共同研究をしている 筧 路加さん(ペンシルベニア大学)の論文です。
“Repeated and long-term cryopreservation of primary bovine myogenic cells to maintain quality in biomimetic cultured meat”
KAKEHI Roka†, YOSHIDA Azumi, TAKAHASHI Hironobu*, SHIMIZU Tatsuya
Frontiers in Sustainable Food Systems, 7 (2023)
doi:10.3389/fsufs.2023.1023057
Abstract
Cultured meat produced using cell culture technology can potentially alleviate many of the ethical, environmental, and public health concerns associated with conventional livestock meat production. The industrialization of cultured meat for wide-spread adoption requires new methods to efficiently collect high-quality cells and to preserve their cell quality. Cryopreservation is a widely used technique to enable the long-term storage of cells without causing severe damage. In this study, we focused on the feasibility of cryopreservation to maintain cell quality for storage of bovine myogenic cells harvested from bovine meat based on our unique primary culture method.

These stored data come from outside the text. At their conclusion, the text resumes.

-- pv_equiv track=rewrite | github.com/pxlc/pxlc_td_toolbox | apps/launcher/bin/post_process_converted_ui_file.py | replace_for_QtWidgets
-- ===== SOURCE A (Python) =====
-- def replace_for_QtWidgets( line ):
--
--     bits = line.split('QtGui.')
--
--     out_line_arr = [ bits[0] ]
--     bits = bits[1:]
--
--     for b in bits:
--         if b.startswith('QIcon') or b.startswith('QPixmap'):
--             out_line_arr += ['QtGui.', b]
--         else:
--             out_line_arr += ['QtWidgets.', b]
--
--     return ''.join( out_line_arr )
-- ===== SOURCE B (Python) =====
-- def replace_for_QtWidgets(line):
--     # Single left-to-right scan: replace 'QtGui.' by 'QtWidgets.' unless the
--     # text right after it starts with 'QIcon' or 'QPixmap'.
--     out = []
--     i = 0
--     n = len(line)
--     while i < n:
--         if line.startswith('QtGui.', i) and not (
--             line.startswith('QIcon', i + 6) or line.startswith('QPixmap', i + 6)
--         ):
--             out.append('QtWidgets.')
--             i += 6
--         else:
--             out.append(line[i])
--             i += 1
--     return ''.join(out)
-- ===== Notes on version B (the rewrite author's own statement) =====
-- stated objective: alternative
-- what changed: Replaces A's split-on-separator / rebuild-piece-list / join pipeline with a single left-to-right character scan that copies characters and substitutes the replacement in place unless the occurrence is followed by an icon/pixmap class name; same asymptotic cost, no intermediate piece lists.
import Mathlib
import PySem

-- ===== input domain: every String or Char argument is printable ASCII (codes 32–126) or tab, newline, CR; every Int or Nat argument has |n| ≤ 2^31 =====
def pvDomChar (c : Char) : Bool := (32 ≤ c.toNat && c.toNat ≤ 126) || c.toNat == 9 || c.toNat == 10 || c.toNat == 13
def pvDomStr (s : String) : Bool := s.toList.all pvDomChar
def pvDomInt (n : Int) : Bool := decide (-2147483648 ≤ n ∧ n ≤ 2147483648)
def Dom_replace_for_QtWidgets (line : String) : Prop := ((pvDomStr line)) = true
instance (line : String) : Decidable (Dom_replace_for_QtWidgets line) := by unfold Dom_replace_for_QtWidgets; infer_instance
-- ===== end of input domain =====

-- B replaces A's split-on-'QtGui.'/rebuild/join pipeline with a single left-to-right
-- character scan (alternative algorithm; same asymptotic cost).

-- ===== PORT A =====
def replace_for_QtWidgets (line : String) : String :=
  match PySem.Str.split? line "QtGui." with
  | none => ""  -- unreachable: the separator "QtGui." is nonempty
  | some bits =>
      -- out_line_arr = [ bits[0] ]  (split never returns an empty list, so the default is unreachable)
      let out0 : List String := [bits.headD ""]
      -- bits = bits[1:]
      let rest : List String := PySem.List.slice bits (some 1) none
      -- the for-loop: out_line_arr += ['QtGui.', b] / ['QtWidgets.', b]
      let out : List String := rest.foldl (fun acc b =>
        acc ++ (if PySem.Str.startswith b "QIcon" || PySem.Str.startswith b "QPixmap"
                then ["QtGui.", b] else ["QtWidgets.", b])) out0
      PySem.Str.join "" out

-- ===== PORT B =====
-- helpers: the literal strings of Source B as character lists
def pvSep : List Char := ['Q', 't', 'G', 'u', 'i', '.']
def pvWid : List Char := ['Q', 't', 'W', 'i', 'd', 'g', 'e', 't', 's', '.']
def pvIco : List Char := ['Q', 'I', 'c', 'o', 'n']
def pvPix : List Char := ['Q', 'P', 'i', 'x', 'm', 'a', 'p']

-- the while-loop of Source B: one left-to-right scan; 'line.startswith(p, i)' is a
-- prefix test on the remaining suffix, 'i += 6' is dropping the matched 'QtGui.'
def pvScan : List Char → List Char
  | [] => []
  | c :: cs =>
      if pvSep.isPrefixOf (c :: cs)
          && !(pvIco.isPrefixOf (cs.drop 5) || pvPix.isPrefixOf (cs.drop 5))
      then pvWid ++ pvScan (cs.drop 5)
      else c :: pvScan cs
  termination_by l => l.length
  decreasing_by
  · simp only [List.length_cons, List.length_drop]; omega
  · simp

def replace_for_QtWidgets_alt (line : String) : String :=
  String.ofList (pvScan line.toList)

-- ===== PRECONDITION & SPEC =====
def Spec_replace_for_QtWidgets (line : String) (out : String) : Prop := out = replace_for_QtWidgets_alt line
instance (line : String) (out : String) : Decidable (Spec_replace_for_QtWidgets line out) := by unfold Spec_replace_for_QtWidgets; infer_instance

-- ===== CLAIM (what is proved, stated in full; the proofs are below) =====
def Claim_equal_replace_for_QtWidgets : Prop := ∀ (line : String), Dom_replace_for_QtWidgets line → Spec_replace_for_QtWidgets line (replace_for_QtWidgets line)

-- ===== LEMMAS AND PROOFS =====

-- proof-side recursive characterisation of str.split('QtGui.'):
-- first piece (before the first separator) and the list of later pieces
def pvSplit : List Char → List Char × List (List Char)
  | [] => ([], [])
  | c :: cs =>
      if pvSep.isPrefixOf (c :: cs)
      then ([], (pvSplit (cs.drop 5)).1 :: (pvSplit (cs.drop 5)).2)
      else (c :: (pvSplit cs).1, (pvSplit cs).2)
  termination_by l => l.length
  decreasing_by
  · simp only [List.length_cons, List.length_drop]; omega
  · simp

-- what A's loop+join produces from the later pieces
def pvTailJoin (ps : List (List Char)) : List Char :=
  ps.flatMap (fun b => (if pvIco.isPrefixOf b || pvPix.isPrefixOf b then pvSep else pvWid) ++ b)

theorem pvSplitOn_go_spec (fuel : Nat) :
    ∀ (l cur : List Char) (accs : List (List Char)), l.length < fuel →
      PySem.Chars.splitOn.go pvSep fuel l cur accs =
        accs.reverse ++ (cur.reverse ++ (pvSplit l).1) :: (pvSplit l).2 := by
  induction fuel with
  | zero => intro l cur accs h; omega
  | succ fuel ih =>
    intro l cur accs h
    match l with
    | [] => simp [PySem.Chars.splitOn.go, pvSplit]
    | c :: cs =>
      rw [PySem.Chars.splitOn.go]
      by_cases hp : pvSep.isPrefixOf (c :: cs)
      · rw [if_pos hp]
        have hd : List.drop pvSep.length (c :: cs) = cs.drop 5 := by
          simp [pvSep]
        rw [hd, ih _ _ _ (by simp at h ⊢; omega)]
        rw [pvSplit, if_pos hp]
        simp
      · rw [if_neg hp, ih _ _ _ (by simp at h ⊢; omega)]
        rw [pvSplit, if_neg hp]
        simp

theorem pvSplitOn_eq (l : List Char) :
    PySem.Chars.splitOn l pvSep = (pvSplit l).1 :: (pvSplit l).2 := by
  rw [PySem.Chars.splitOn, pvSplitOn_go_spec (l.length + 1) l [] [] (by omega)]
  simp

theorem pvSplit_first_prefix (l : List Char) : (pvSplit l).1 <+: l := by
  fun_induction pvSplit l with
  | case1 => simp
  | case2 c cs hp ih => simp
  | case3 c cs hp ih => simpa using ih

theorem pvSplit_first_take (l : List Char) (k : Nat)
    (h : ∀ j < k, ¬ pvSep <+: l.drop j) : (pvSplit l).1.take k = l.take k := by
  induction l using pvSplit.induct generalizing k with
  | case1 => simp [pvSplit]
  | case2 c cs hp ih =>
    cases k with
    | zero => simp
    | succ k =>
      exact absurd (List.isPrefixOf_iff_prefix.mp hp) (by simpa using h 0 (by omega))
  | case3 c cs hp ih =>
    cases k with
    | zero => simp
    | succ k =>
      rw [pvSplit, if_neg hp]
      simp only [List.take_succ_cons]
      rw [ih k (fun j hj => by simpa using h (j + 1) (by omega))]

theorem pvNoSep_ico (l : List Char) (h : pvIco <+: l) : ∀ j < 5, ¬ pvSep <+: l.drop j := by
  obtain ⟨t, rfl⟩ := h
  intro j hj hsep
  interval_cases j <;> simp [pvIco, pvSep, List.cons_prefix_cons] at hsep

theorem pvNoSep_pix (l : List Char) (h : pvPix <+: l) : ∀ j < 7, ¬ pvSep <+: l.drop j := by
  obtain ⟨t, rfl⟩ := h
  intro j hj hsep
  interval_cases j <;> simp [pvPix, pvSep, List.cons_prefix_cons] at hsep

theorem pvScan_skip (rest : List Char)
    (h : pvIco.isPrefixOf rest || pvPix.isPrefixOf rest) :
    pvScan (pvSep ++ rest) = pvSep ++ pvScan rest := by
  rw [show pvSep ++ rest = 'Q'::'t'::'G'::'u'::'i'::'.'::rest from by simp [pvSep]]
  rw [pvScan, if_neg (by simp [pvSep, List.isPrefixOf, h])]
  rw [pvScan, if_neg (by simp [pvSep, List.isPrefixOf])]
  rw [pvScan, if_neg (by simp [pvSep, List.isPrefixOf])]
  rw [pvScan, if_neg (by simp [pvSep, List.isPrefixOf])]
  rw [pvScan, if_neg (by simp [pvSep, List.isPrefixOf])]
  rw [pvScan, if_neg (by simp [pvSep, List.isPrefixOf])]
  simp [pvSep]

theorem pvMain (l : List Char) :
    pvScan l = (pvSplit l).1 ++ pvTailJoin (pvSplit l).2 := by
  fun_induction pvSplit l with
  | case1 => simp [pvScan, pvTailJoin]
  | case2 c cs hp ih =>
    simp only []
    by_cases hla : (pvIco.isPrefixOf (cs.drop 5) || pvPix.isPrefixOf (cs.drop 5)) = true
    · -- 'QtGui.' kept: followed by QIcon / QPixmap
      obtain ⟨t, ht⟩ := List.isPrefixOf_iff_prefix.mp hp
      have ht' := ht
      rw [pvSep] at ht'
      simp only [List.cons_append, List.nil_append, List.cons.injEq] at ht'
      have hts : cs.drop 5 = t := by rw [← ht'.2]; rfl
      have hskip : pvScan (c :: cs) = pvSep ++ pvScan (cs.drop 5) := by
        rw [show c :: cs = pvSep ++ cs.drop 5 from by rw [hts]; exact ht.symm]
        exact pvScan_skip _ hla
      have hfirst : (pvIco.isPrefixOf (pvSplit (cs.drop 5)).1
          || pvPix.isPrefixOf (pvSplit (cs.drop 5)).1) = true := by
        rcases Bool.or_eq_true_iff.mp hla with hI | hP
        · have hpre : pvIco <+: cs.drop 5 := List.isPrefixOf_iff_prefix.mp hI
          have htk := pvSplit_first_take (cs.drop 5) 5 (pvNoSep_ico _ hpre)
          have : pvIco <+: (pvSplit (cs.drop 5)).1 := by
            rw [List.prefix_iff_eq_take] at hpre ⊢
            rw [show pvIco.length = 5 from rfl] at hpre ⊢
            rw [htk]; exact hpre
          simp [List.isPrefixOf_iff_prefix.mpr this]
        · have hpre : pvPix <+: cs.drop 5 := List.isPrefixOf_iff_prefix.mp hP
          have htk := pvSplit_first_take (cs.drop 5) 7 (pvNoSep_pix _ hpre)
          have : pvPix <+: (pvSplit (cs.drop 5)).1 := by
            rw [List.prefix_iff_eq_take] at hpre ⊢
            rw [show pvPix.length = 7 from rfl] at hpre ⊢
            rw [htk]; exact hpre
          simp [List.isPrefixOf_iff_prefix.mpr this]
      rw [hskip, ih]
      simp only [pvTailJoin, List.flatMap_cons, List.nil_append]
      rw [if_pos hfirst]
      simp [List.append_assoc]
    · -- replaced by 'QtWidgets.'
      have hg : (pvSep.isPrefixOf (c :: cs)
          && !(pvIco.isPrefixOf (cs.drop 5) || pvPix.isPrefixOf (cs.drop 5))) = true := by
        simp only [Bool.and_eq_true, Bool.not_eq_true']
        exact ⟨hp, by simp only [Bool.not_eq_true] at hla; exact hla⟩
      rw [pvScan, if_pos hg]
      have hfirst : (pvIco.isPrefixOf (pvSplit (cs.drop 5)).1
          || pvPix.isPrefixOf (pvSplit (cs.drop 5)).1) = false := by
        rw [Bool.or_eq_false_iff]
        constructor <;> {
          rw [Bool.eq_false_iff]
          intro hI
          apply hla
          have := (List.isPrefixOf_iff_prefix.mp hI).trans (pvSplit_first_prefix (cs.drop 5))
          simp [List.isPrefixOf_iff_prefix.mpr this]
        }
      rw [ih]
      simp only [pvTailJoin, List.flatMap_cons, List.nil_append]
      rw [if_neg (by rw [hfirst]; simp)]
      simp [List.append_assoc]
  | case3 c cs hp ih =>
    have hg : (pvSep.isPrefixOf (c :: cs)
        && !(pvIco.isPrefixOf (cs.drop 5) || pvPix.isPrefixOf (cs.drop 5))) = false := by
      simp [hp]
    rw [pvScan, if_neg (by rw [hg]; simp)]
    simp [ih]

theorem pvIntercalate_nil (xs : List (List Char)) : List.intercalate [] xs = xs.flatten := by
  induction xs with
  | nil => simp [List.intercalate]
  | cons a t ih => cases t <;> simp_all [List.intercalate, List.intersperse]

theorem pvStarts (b : String) (p : String) (pl : List Char) (hp : p.toList = pl) :
    PySem.Str.startswith b p = pl.isPrefixOf b.toList := by
  rw [PySem.Str.startswith_eq, hp]
  by_cases h : pl <+: b.toList
  · rw [(PySem.Chars.startswith_iff _ _).mpr h, (List.isPrefixOf_iff_prefix.mpr h)]
  · rw [Bool.eq_false_iff.mpr (fun hc => h ((PySem.Chars.startswith_iff _ _).mp hc)),
      Bool.eq_false_iff.mpr (fun hc => h (List.isPrefixOf_iff_prefix.mp hc))]

theorem pvLoopJoin (br : List String) :
    ((br.flatMap (fun b =>
        if PySem.Str.startswith b "QIcon" || PySem.Str.startswith b "QPixmap"
        then ["QtGui.", b] else ["QtWidgets.", b])).map String.toList).flatten
      = pvTailJoin (br.map String.toList) := by
  induction br with
  | nil => simp [pvTailJoin]
  | cons b br ih =>
    rw [List.flatMap_cons, List.map_append, List.flatten_append, ih]
    rw [pvStarts b "QIcon" pvIco rfl, pvStarts b "QPixmap" pvPix rfl]
    simp only [List.map_cons, pvTailJoin, List.flatMap_cons]
    by_cases h : (pvIco.isPrefixOf b.toList || pvPix.isPrefixOf b.toList) = true
    · rw [if_pos h, if_pos h]
      simp [pvSep]
    · rw [if_neg h, if_neg h]
      simp [pvWid]

theorem pvTop (line : String) : replace_for_QtWidgets line = replace_for_QtWidgets_alt line := by
  have hmap := PySem.Str.split?_map line "QtGui."
  rw [show "QtGui.".toList = pvSep from rfl, PySem.Chars.split?] at hmap
  rw [if_neg (by simp [pvSep])] at hmap
  rw [pvSplitOn_eq] at hmap
  obtain ⟨bits, hbits, hmapbits⟩ := Option.map_eq_some_iff.mp hmap
  obtain ⟨b0, br, rfl, hb0, hbr⟩ := List.map_eq_cons_iff.mp hmapbits
  rw [replace_for_QtWidgets, hbits]
  simp only [List.headD_cons]
  rw [show PySem.List.slice (b0 :: br) (some 1) none = br from by
    rw [PySem.List.slice_from (b0 :: br) (by norm_num : (0:Int) ≤ 1)]; rfl]
  rw [PySem.List.foldl_append_eq_flatMap]
  rw [replace_for_QtWidgets_alt, ← String.toList_inj]
  rw [PySem.Str.toList_join, String.toList_ofList]
  rw [PySem.Chars.join, pvIntercalate_nil]
  rw [pvMain]
  simp only [List.map_append, List.flatten_append, List.map_cons, List.map_nil,
    List.flatten_cons, List.flatten_nil]
  rw [pvLoopJoin, hb0, hbr]
  simp

-- ===== VERDICT (by name: the statement is the Claim_ definition above) =====
theorem replace_for_QtWidgets_spec : Claim_equal_replace_for_QtWidgets := by
  intro line _
  exact pvTop line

Primary bovine cells were incubated in a culture dish and then cryopreserved at −80°C for 1 week or 1 year. After thawing, the cells were further cultured for several passages to evaluate the abilities of the cells to proliferate or differentiate into myotubes. Furthermore, the cells were repeatedly cryopreserved for 1 week each time to investigate the impact of the repeated freezing and thawing. Consequently, long-term (within 1 year) or repeated (up to 3 times for 1 week each) cryopreservation at −80°C caused no degradation in the abilities of the cells to proliferate or differentiate, which is important for cultured meat production. We also confirmed that the cryopreservation did not require any unique cell freezing media. Moreover, based on our tissue engineering technique, our cryopreserved bovine myogenic cells had the ability to form sarcomere structures and produce muscle contractions even after they were frozen for 1 year. Although the bovine muscle tissues described here require more mature structures and functions in order to closely mimic native muscle tissue, we believe that the functional maturation of myogenic cells is essential to produce a “tissue-engineered meat” that will have native-like nutrients, texture, and taste that consumers will expect in the future. These results reveal the potential of cryopreserving quality-controlled bovine myogenic cells to contribute to a stable supply of high-quality cells for cultured meat production.